The Sephardic Museum in Granada, officially the Jewish Quarter Museum (Museo de la Judería), is a small museum in the city of Granada, Spain, dedicated to the recreation of the culture, history, people and traditions of the Sephardic Jews of Jewish Granada. The museum, a private initiative, occupies a typical house in the Realejo – the Jewish quarter of Granada before the expulsion of the Jews in 1492.

== Historical context ==
Jews have been present in Granada for more than fifteen centuries, during which –and especially during the golden age of Andalusian Jews– they provided the city with many relevant figures, including scientists, writers, politicians and artisans, such as Samuel Ibn Naghrillah, who endowed the city with a system of public baths, or Judah ibn Tibbon, physician, translator, politician and poet.

In 1066, the Jewish community suffered a major episode of anti-Jewish violence. A mob killed Joseph ibn Naghrela, the Jewish vizier and son of Samuel ibn Naghrillah, and attacked members of Granada's Jewish community. The event is generally known as the 1066 Granada massacre.

The Realejo quarter is located in the Old city, southeast of the Alhambra, at the foot of the monumental complex.

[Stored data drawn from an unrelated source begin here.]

lemma ports_eq (tab : List String) : removing_prefixes tab = removing_prefixes_alt tab := by
  have hpw : (PySem.List.sorted tab (fun x => x)).Pairwise (· ≤ ·) := by
    simpa using PySem.List.sorted_pairwise tab (fun x => x)
  show solLoop (setLast (markLoop (PySem.List.sorted tab (fun x => x))))
        (PySem.List.sorted tab (fun x => x)) = _
  rw [main_filter _ hpw]
  have hmemS : ∀ x : String, x ∈ PySem.List.sorted tab (fun x => x) ↔ x ∈ tab :=
    fun x => PySem.List.mem_sorted tab (fun x => x) false x
  have hmemW : ∀ x : String, x ∈ PySem.Set.ofList tab ↔ x ∈ tab :=
    fun x => PySem.Set.mem_ofList tab x
  -- B's "v not in prefixes" test equals the negation of badOn over the sorted list
  have hpred : ∀ v, (!(PySem.Set.contains
      (PySem.Set.ofList ((PySem.Set.ofList tab).flatMap (fun w =>
        (PySem.List.pyRange 0 (PySem.Str.len w) 1).map (fun k => PySem.Str.slice w none (some k))))) v))
      = (!(badOn (PySem.List.sorted tab (fun x => x)) v)) := by
    intro v
    have h1 := contains_prefixes_iff tab v
    have h2 := badOn_iff (PySem.List.sorted tab (fun x => x)) v
    have h2' : badOn (PySem.List.sorted tab (fun x => x)) v = true ↔
        ∃ w ∈ tab, w ≠ v ∧ v.toList <+: w.toList := by
      rw [h2]
      constructor
      · rintro ⟨w, hw, hp⟩; exact ⟨w, (hmemS w).mp hw, hp⟩
      · rintro ⟨w, hw, hp⟩; exact ⟨w, (hmemS w).mpr hw, hp⟩
    congr 1
    cases hb : badOn (PySem.List.sorted tab (fun x => x)) v with
    | true => exact h1.mpr (h2'.mp hb)
    | false =>
      cases hc : PySem.Set.contains
        (PySem.Set.ofList ((PySem.Set.ofList tab).flatMap (fun w =>
          (PySem.List.pyRange 0 (PySem.Str.len w) 1).map (fun k => PySem.Str.slice w none (some k))))) v with
      | false => rfl
      | true => exact absurd (h2'.mpr (h1.mp hc)) (by simp [hb])
  have hnd1 : ((dadj (PySem.List.sorted tab (fun x => x))).filter
      (fun v => !(badOn (PySem.List.sorted tab (fun x => x)) v))).Nodup :=
    List.Sublist.nodup List.filter_sublist
      (List.Pairwise.imp ne_of_lt (dadj_pairwise_lt _ hpw))
  have hnd2 : ((PySem.Set.ofList tab).filter
      (fun v => !(badOn (PySem.List.sorted tab (fun x => x)) v))).Nodup :=
    List.Sublist.nodup List.filter_sublist (PySem.Set.nodup_ofList tab)
  show _ = PySem.List.sorted
    ((PySem.Set.ofList tab).filter (fun v => !(PySem.Set.contains
      (PySem.Set.ofList ((PySem.Set.ofList tab).flatMap (fun w =>
        (PySem.List.pyRange 0 (PySem.Str.len w) 1).map (fun k => PySem.Str.slice w none (some k))))) v)))
    (fun x => x)
  rw [List.filter_congr (fun x _ => hpred x)]
  symm
  apply PySem.List.sorted_eq_of_perm_of_pairwise_lt
  · apply (List.perm_ext_iff_of_nodup hnd1 hnd2).mpr
    intro x
    simp only [List.mem_filter]
    constructor
    · rintro ⟨hx, hb⟩
      exact ⟨(hmemW x).mpr ((hmemS x).mp ((mem_dadj _ x).mp hx)), hb⟩
    · rintro ⟨hx, hb⟩
      exact ⟨(mem_dadj _ x).mpr ((hmemS x).mpr ((hmemW x).mp hx)), hb⟩
  · simpa using List.Pairwise.filter _ (dadj_pairwise_lt _ hpw)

Its origins go back to the Jewish suburb of Muslim Granada, known by the name of Jewish Granada (Garnata (t) al-Yahud in Arabic).

== The museum ==
The Sephardic Museum of Granada first opened its doors in 2013, the year in which the Spanish government ruled to grant Spanish nationality to descendants of the Sephardi Jews expelled as a result of the Alhambra Decree, signed by the Catholic Monarchs in the very same hometown of this Jewish community.

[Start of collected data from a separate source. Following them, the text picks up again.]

-- pv_equiv track=rewrite | github.com/GiWoonHwang/Coding-test | programmers/kantonabit.py | f
-- ===== SOURCE A (Python) =====
-- def f(n,k):
--     if n == 1:
--         return k if k <= 2 else k - 1
--
--     div = 5 ** (n-1)
--     mul = 4 ** (n-1)
--     loc = k // div  # 5개로 나누었을 때 인덱스 위치 (인덱스는 0부터 시작한다)
--
--     # k가 5의 배수라면 loc이 가르키는 인덱스의 바로 전 인덱스 끝 값에 위치하게 된다.
--     # k = 10,  div = 5   10 % 5 == 0  ->  세 번째 그룹이 아닌 두 번 째 그룹에 마지막에 위치한다.
--     if k % div == 0:
--         loc -= 1
--
--     # 첫 두구간
--     # 5개로 나누어진 구간 + 다음 구간의 위치에 해당하는 인덱스
--     if loc <2:
--         return mul * loc + f(n-1, k - mul * div )
--
--     # 0만 존재하는 구간
--     elif loc == 2:
--         return mul * loc
--
--     # 마지막 두 구간, 1의 개수를 구할 때 곱하길르 하기 때문에 0인 구간을 포함시키지 않아야 한다.
--     else:
--         return mul * (loc -1) + + f(n-1, k - mul * div )
-- ===== SOURCE B (Python) =====
-- def f(n, k):
--     acc = 0
--     while n > 1:
--         div = 5 ** (n - 1)
--         mul = 4 ** (n - 1)
--         loc = k // div
--         if k % div == 0:
--             loc -= 1
--         if loc == 2:
--             return acc + mul * loc
--         if loc < 2:
--             acc += mul * loc
--         else:
--             acc += mul * (loc - 1)
--         k -= mul * div
--         n -= 1
--     return acc + (k if k <= 2 else k - 1)
-- ===== Notes on version B (the rewrite author's own statement) =====
-- stated objective: simpler
-- what changed: Replaced A's recursion (which rebuilds the result on the way back up) by a single while-loop with an accumulator, checking the loc==2 early-exit first.
import Mathlib
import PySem

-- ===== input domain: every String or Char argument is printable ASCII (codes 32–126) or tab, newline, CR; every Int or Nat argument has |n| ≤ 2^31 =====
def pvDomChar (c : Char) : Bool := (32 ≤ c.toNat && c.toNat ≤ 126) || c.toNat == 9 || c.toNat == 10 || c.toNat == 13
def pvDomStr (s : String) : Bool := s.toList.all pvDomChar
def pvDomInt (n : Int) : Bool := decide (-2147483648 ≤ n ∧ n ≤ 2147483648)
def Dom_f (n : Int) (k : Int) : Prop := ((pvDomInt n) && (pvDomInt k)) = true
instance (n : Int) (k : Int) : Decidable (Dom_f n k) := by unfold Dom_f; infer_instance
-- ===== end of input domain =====

-- B replaces A's recursion on n by a single accumulator loop (same arithmetic per level); objective: simpler, no speed claim.

-- ===== PORT A =====
-- Literal port of A's recursion; the `n ≤ 1 → 0` guard only makes the recursion
-- total (Python raises there after recursing past n = 1), it is outside Pre_f.
def f (n : Int) (k : Int) : Int :=
  if n = 1 then (if k ≤ 2 then k else k - 1)
  else if _h : n ≤ 1 then 0
  else
    let div := (5 : Int) ^ (n - 1).toNat
    let mul := (4 : Int) ^ (n - 1).toNat
    let loc0 := PySem.Int.floordiv k div
    let loc := if PySem.Int.mod k div = 0 then loc0 - 1 else loc0
    if loc < 2 then mul * loc + f (n - 1) (k - mul * div)
    else if loc = 2 then mul * loc
    else mul * (loc - 1) + f (n - 1) (k - mul * div)
termination_by n.toNat
decreasing_by all_goals omega

-- ===== PORT B =====
-- the while-loop of Source B: state (n, k, acc)
def fLoop (n : Int) (k : Int) (acc : Int) : Int :=
  if _h : n > 1 then
    let div := (5 : Int) ^ (n - 1).toNat
    let mul := (4 : Int) ^ (n - 1).toNat
    let loc0 := PySem.Int.floordiv k div
    let loc := if PySem.Int.mod k div = 0 then loc0 - 1 else loc0
    if loc = 2 then acc + mul * loc
    else
      let acc' := if loc < 2 then acc + mul * loc else acc + mul * (loc - 1)
      fLoop (n - 1) (k - mul * div) acc'
  else acc + (if k ≤ 2 then k else k - 1)
termination_by n.toNat
decreasing_by all_goals omega

def f_alt (n : Int) (k : Int) : Int := fLoop n k 0

-- ===== PRECONDITION & SPEC =====
-- Pre_f excludes n ≤ 0, where Python A recurses with float powers of 5 and
-- eventually raises ZeroDivisionError (float floor division by zero).
def Pre_f (n : Int) (k : Int) : Prop := 1 ≤ n
instance (n : Int) (k : Int) : Decidable (Pre_f n k) := by unfold Pre_f; infer_instance
def pvWitness_f : Int × Int := (3, 17)

def Spec_f (n : Int) (k : Int) (out : Int) : Prop := out = f_alt n k
instance (n : Int) (k : Int) (out : Int) : Decidable (Spec_f n k out) := by unfold Spec_f; infer_instance

-- ===== CLAIM (what is proved, stated in full; the proofs are below) =====
def Claim_equal_f : Prop := ∀ (n : Int) (k : Int), Dom_f n k → Pre_f n k → Spec_f n k (f n k)

-- ===== LEMMAS AND PROOFS =====

-- loop invariant: for 1 ≤ n the loop computes acc + (A's recursive value)
theorem fLoop_eq (n : Int) (hn : 1 ≤ n) : ∀ (k acc : Int), fLoop n k acc = acc + f n k := by
  induction n, hn using Int.le_induction with
  | base =>
      intro k acc
      rw [fLoop, f]
      simp
  | succ n hn ih =>
      intro k acc
      rw [fLoop, f]
      have h1 : ¬ (n + 1 = 1) := by omega
      have h2 : ¬ (n + 1 ≤ 1) := by omega
      have h3 : n + 1 > 1 := by omega
      simp only [h1, h2, h3, if_false, dif_pos]
      set div := (5 : Int) ^ (n + 1 - 1).toNat with hdiv
      set mul := (4 : Int) ^ (n + 1 - 1).toNat with hmul
      set loc := (if PySem.Int.mod k div = 0 then PySem.Int.floordiv k div - 1
                  else PySem.Int.floordiv k div) with hloc
      have hrec : n + 1 - 1 = n := by ring
      by_cases hl2 : loc = 2
      · simp [hl2]
      · by_cases hlt : loc < 2
        · simp only [hlt, hl2, hrec, ih, dif_neg not_false, if_true, if_false]
          ring
        · simp only [hlt, hl2, hrec, ih, dif_neg not_false, if_false]
          ring

-- ===== VERDICT (by name: the statement is the Claim_ definition above) =====
theorem f_spec : Claim_equal_f := by
  intro n k _ hpre
  unfold Spec_f f_alt
  rw [fLoop_eq n hpre k 0, zero_add]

The museum, an initiative of the Chevalier family (themselves descendants of the city's anusim), presents objects of day-to.day life, city maps and a Sephardic-themed library. The contributions to literature, science, gastronomy and history of this community to the city of Granada are explained through a "tour in miniature" of its places of worship, commerce and trades in the old Jewish quarter of the city. Highlights in the exhibition include a collection of objects of Jewish worship, a "ceramic kitchen" (complete kitchen equipped with ceramic objects) and a small Sephardic-style courtyard.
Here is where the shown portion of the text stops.